# [Work instruction]
In the data that follows, count every line holding the string "cursor" and give the count alone.

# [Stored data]
-- pv_equiv track=rewrite | github.com/rumanappi125/rumana-portfolio | generate_word_resume.py | bold_phrases
-- ===== SOURCE A (Python) =====
-- def bold_phrases(text, phrases):
--     """Split text into (segment, bold) parts for bold phrase highlighting."""
--     parts = []
--     remaining = text
--     while remaining:
--         earliest = None
--         match_phrase = None
--         for phrase in phrases:
--             idx = remaining.find(phrase)
--             if idx != -1 and (earliest is None or idx < earliest):
--                 earliest = idx
--                 match_phrase = phrase
--         if earliest is None:
--             parts.append((remaining, False))
--             break
--         if earliest > 0:
--             parts.append((remaining[:earliest], False))
--         parts.append((match_phrase, True))
--         remaining = remaining[earliest + len(match_phrase):]
--     return parts
-- ===== SOURCE B (Python) =====
-- def bold_phrases(text, phrases):
--     """Split text into (segment, bold) parts for bold phrase highlighting.
--
--     One left-to-right scan collects every phrase occurrence (position-major,
--     phrase-list-order within a position), then a single greedy pass over that
--     already-ordered match list builds the segments; no repeated .find() over
--     ever-shorter suffixes."""
--     n = len(text)
--     matches = []
--     for i in range(n):
--         for p in phrases:
--             if text[i:i + len(p)] == p:
--                 matches.append((i, p))
--     parts = []
--     cursor = 0
--     for i, p in matches:
--         if i >= cursor:
--             if i > cursor:
--                 parts.append((text[cursor:i], False))
--             parts.append((p, True))
--             cursor = i + len(p)
--     if cursor < n:
--         parts.append((text[cursor:], False))
--     return parts
-- ===== Notes on version B (the rewrite author's own statement) =====
-- stated objective: faster
-- what changed: Instead of A's while-loop that rescans the ever-shorter remaining suffix with one find() per phrase per emitted segment (quadratic in the number of segments), B collects all phrase occurrences in one position-major scan and then builds the segments in a single greedy pass over that pre-ordered match list; …
-- outside the precondition, e.g. on bold_phrases('aa', ['a', '']): A returns [('a', True), ('a', True)], B returns [('a', True), ('a', True)]
import Mathlib
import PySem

# [Expected answer]
7